I think that's where the confusion comes from, that misleading `-vcg-ast` output for the loop-body-lambda, apparently printed as `… => 0` regardless of the actual loop body.

Based on your example:
```d
import core.stdc.stdio;

struct Array(T) {
  T[] array;
  int opApply(scope int delegate(ref T) dg){
    foreach (ref i; array){
      const result = dg(i);
      if (result)
        return result;
    }
    return 0;
  }
}

void main() {
  Array!int ints;
  ints.array = [4,6,8,10,12];

  foreach (item; ints) {
    if (item == 1)
      continue;
    if (item == 2)
      break;
    printf("%d\n", item);
  }
}
```

The loop is actually rewritten by the compiler to:
```d
ints.opApply((ref int item) {
  if (item == 1)
    return 0;  // continue => abort this iteration
  if (item == 2)
    return 1;  // break => abort this and all future iterations
  printf("%d\n", item);
  return 0;    // continue with next iteration
});
```

So the main thing here is that the body is promoted to a lambda, and the control-flow statements inside the body (`break` and `continue` in the example above) are transformed to specific return codes for the opApply delegate protocol.
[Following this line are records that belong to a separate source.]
-- ===== LEMMAS AND PROOFS =====

-- A-SIDE: interleaving halves f,s alternately equals reading positions by parity
lemma interleave_core (f s : List Int) (h1 : s.length ≤ f.length) (h2 : f.length ≤ s.length + 1) :
    (List.range f.length).flatMap
        (fun i => f.getD i 0 :: if i < s.length then [s.getD i 0] else [])
      = (List.range (f.length + s.length)).map
        (fun k => if k % 2 = 0 then f.getD (k / 2) 0 else s.getD (k / 2) 0) := by
  induction s generalizing f with
  | nil =>
    match f, h2 with
    | [], _ => simp
    | [x], _ => simp [List.range_succ]
  | cons y s' ih =>
    match f, h1 with
    | x :: f', hh =>
      have h1' : s'.length ≤ f'.length := by simp at hh; omega
      have h2' : f'.length ≤ s'.length + 1 := by simp at h2; omega
      have key := ih f' h1' h2'
      have hlen : (x :: f').length + (y :: s').length = f'.length + s'.length + 1 + 1 := by
        simp; omega
      rw [hlen, List.range_succ_eq_map, List.range_succ_eq_map,
        show (x :: f').length = f'.length + 1 from rfl, List.range_succ_eq_map]
      simp only [Nat.succ_eq_add_one, List.flatMap_cons, List.flatMap_map, List.map_cons,
        List.map_map]
      rw [show ((x :: f').getD 0 0 ::
            if 0 < (y :: s').length then [(y :: s').getD 0 0] else []) = [x, y] by simp]
      simp only [List.cons_append, List.nil_append]
      congr 1
      norm_num
      simp only [List.getD_eq_getElem?_getD] at key
      rw [key]
      apply List.map_congr_left
      intro k _hk
      simp only [Function.comp_apply, Nat.succ_eq_add_one]
      have hmod : (k + 1 + 1) % 2 = k % 2 := by omega
      have hdiv : (k + 1 + 1) / 2 = k / 2 + 1 := by omega
      rw [hmod, hdiv]
      by_cases h : k % 2 = 0 <;> simp [h]

-- A's foldl body is an 'acc ++ g i' step
lemma loopA_flatMap (f s : List Int) :
    (List.range f.length).foldl
        (fun acc i =>
          let acc1 := acc ++ [f.getD i 0]
          if i < s.length then acc1 ++ [s.getD i 0] else acc1)
        []
      = (List.range f.length).flatMap
        (fun i => f.getD i 0 :: if i < s.length then [s.getD i 0] else []) := by
  rw [show (fun acc i =>
        let acc1 := acc ++ [f.getD i 0]
        if i < s.length then acc1 ++ [s.getD i 0] else acc1)
      = (fun (acc : List Int) i =>
          acc ++ (f.getD i 0 :: if i < s.length then [s.getD i 0] else [])) from ?_]
  · exact PySem.List.foldl_append_eq_flatMap _ _ _
  · funext acc i
    by_cases h : i < s.length <;> simp [h]

-- A's inner loop equals gathering each output position from its source index
lemma shuffle_inner_eq (sub : List Int) :
    List.foldl
        (fun acc i =>
          if i < ((PySem.List.slice sub (some (PySem.Int.floordiv ((sub.length : Int) + 1) 2)) none).length : Int) then
            acc ++ [PySem.List.pyGetD (PySem.List.slice sub none (some (PySem.Int.floordiv ((sub.length : Int) + 1) 2))) i 0] ++
              [PySem.List.pyGetD (PySem.List.slice sub (some (PySem.Int.floordiv ((sub.length : Int) + 1) 2)) none) i 0]
          else acc ++ [PySem.List.pyGetD (PySem.List.slice sub none (some (PySem.Int.floordiv ((sub.length : Int) + 1) 2))) i 0])
        [] (PySem.List.pyRange 0 ((PySem.List.slice sub none (some (PySem.Int.floordiv ((sub.length : Int) + 1) 2))).length : Int))
      = List.map
        (fun k =>
          if PySem.Int.mod k 2 = 0 then PySem.List.pyGetD sub (PySem.Int.floordiv k 2) 0
          else PySem.List.pyGetD sub (PySem.Int.floordiv ((sub.length : Int) + 1) 2 + PySem.Int.floordiv k 2) 0)
        (PySem.List.pyRange 0 (sub.length : Int)) := by
  have hmid : PySem.Int.floordiv ((sub.length : Int) + 1) 2 = (((sub.length + 1) / 2 : Nat) : Int) := by
    rw [PySem.Int.floordiv_eq_ediv_of_pos (by norm_num)]
    push_cast
    rfl
  rw [hmid, PySem.List.slice_to_natCast, PySem.List.slice_from_natCast,
    PySem.List.pyRange_zero_natCast, PySem.List.pyRange_zero_natCast,
    List.foldl_map, List.map_map]
  rw [show (fun (acc : List Int) (i : Nat) =>
        if ((i : Int)) < ((List.drop ((sub.length + 1) / 2) sub).length : Int) then
          acc ++ [PySem.List.pyGetD (List.take ((sub.length + 1) / 2) sub) (i : Int) 0] ++
            [PySem.List.pyGetD (List.drop ((sub.length + 1) / 2) sub) (i : Int) 0]
        else acc ++ [PySem.List.pyGetD (List.take ((sub.length + 1) / 2) sub) (i : Int) 0])
      = (fun acc i =>
          let acc1 := acc ++ [(List.take ((sub.length + 1) / 2) sub).getD i 0]
          if i < (List.drop ((sub.length + 1) / 2) sub).length then
            acc1 ++ [(List.drop ((sub.length + 1) / 2) sub).getD i 0] else acc1) by
    funext acc i
    simp [PySem.List.pyGetD_natCast]]
  rw [loopA_flatMap]
  rw [interleave_core _ _ (by simp; omega) (by simp; omega)]
  rw [show (List.take ((sub.length + 1) / 2) sub).length + (List.drop ((sub.length + 1) / 2) sub).length
      = sub.length by simp; omega]
  apply List.map_congr_left
  intro k hk
  rw [List.mem_range] at hk
  have hmod2 : PySem.Int.mod (k : Int) 2 = ((k % 2 : Nat) : Int) := by
    rw [PySem.Int.mod_eq_emod_of_pos (by norm_num)]
    push_cast
    rfl
  have hdiv2 : PySem.Int.floordiv (k : Int) 2 = ((k / 2 : Nat) : Int) := by
    rw [PySem.Int.floordiv_eq_ediv_of_pos (by norm_num)]
    push_cast
    rfl
  simp only [hmod2, hdiv2, Function.comp_apply]
  rw [show (((sub.length + 1) / 2 : Nat) : Int) + ((k / 2 : Nat) : Int)
      = (((sub.length + 1) / 2 + k / 2 : Nat) : Int) by push_cast; ring]
  simp only [PySem.List.pyGetD_natCast, Nat.cast_eq_zero]
  by_cases h : k % 2 = 0
  · have hlt : k / 2 < (sub.length + 1) / 2 := by omega
    simp [h, List.getD_eq_getElem?_getD, hlt]
  · simp [h, List.getD_eq_getElem?_getD, List.getElem?_drop]

-- B-SIDE: generic scatter lemmas about foldl of List.set
lemma scatter_length (pairs : List (Nat × Int)) (init : List Int) :
    (pairs.foldl (fun r p => r.set p.1 p.2) init).length = init.length := by
  induction pairs generalizing init with
  | nil => rfl
  | cons q ps ih => simp [List.foldl_cons, ih]

lemma scatter_unwritten (pairs : List (Nat × Int)) (init : List Int) (k : Nat)
    (h : ∀ p ∈ pairs, p.1 ≠ k) :
    (pairs.foldl (fun r p => r.set p.1 p.2) init)[k]? = init[k]? := by
  induction pairs generalizing init with
  | nil => rfl
  | cons q ps ih =>
    simp only [List.foldl_cons]
    rw [ih _ (fun p hp => h p (List.mem_cons_of_mem _ hp))]
    exact List.getElem?_set_ne (h q (List.mem_cons_self ..))

lemma scatter_written (pairs : List (Nat × Int)) (init : List Int) (q : Nat × Int)
    (hmem : q ∈ pairs) (hdist : pairs.Pairwise (fun p r => p.1 ≠ r.1))
    (hlt : q.1 < init.length) :
    (pairs.foldl (fun r p => r.set p.1 p.2) init)[q.1]? = some q.2 := by
  induction pairs generalizing init with
  | nil => cases hmem
  | cons p ps ih =>
    simp only [List.foldl_cons]
    rcases List.mem_cons.mp hmem with h | h
    · subst h
      rw [scatter_unwritten _ _ _ (fun r hr => Ne.symm ((List.pairwise_cons.mp hdist).1 r hr))]
      simp [List.getElem?_set_self', List.getElem?_eq_getElem hlt]
    · exact ih (init.set p.1 p.2) h (List.pairwise_cons.mp hdist).2 (by simpa using hlt)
If we add a `return` statement to the body:
```d
int main() {
  Array!int ints;
  ints.array = [4,6,8,10,12];

  foreach (item; ints) {
    if (item == 0)
      return item;
    if (item == 1)
      continue;
    if (item == 2)
      break;
    printf("%d\n", item);
  }
  return 0;
}
```

then the rewrite becomes a bit more complex:
```d
int __result; // magic variable inserted by the compiler, for the main() return value
const __opApplyResult = ints.opApply((ref int item) {
  if (item == 0) {
    __result = item;  // set return value for parent function
return 2; // return => abort the loop and exit from parent function
  }
  if (item == 1)
    return 0;  // continue => abort this iteration
  if (item == 2)
    return 1;  // break => abort this and all future iterations
  printf("%d\n", item);
  return 0;    // continue with next iteration
});
switch (__opApplyResult) {
  default:
    break;
  case 2:
    return __result;
}
return __result = 0;
```

**A third question** Will this call to a delegate provide more hidden allocations I wonder?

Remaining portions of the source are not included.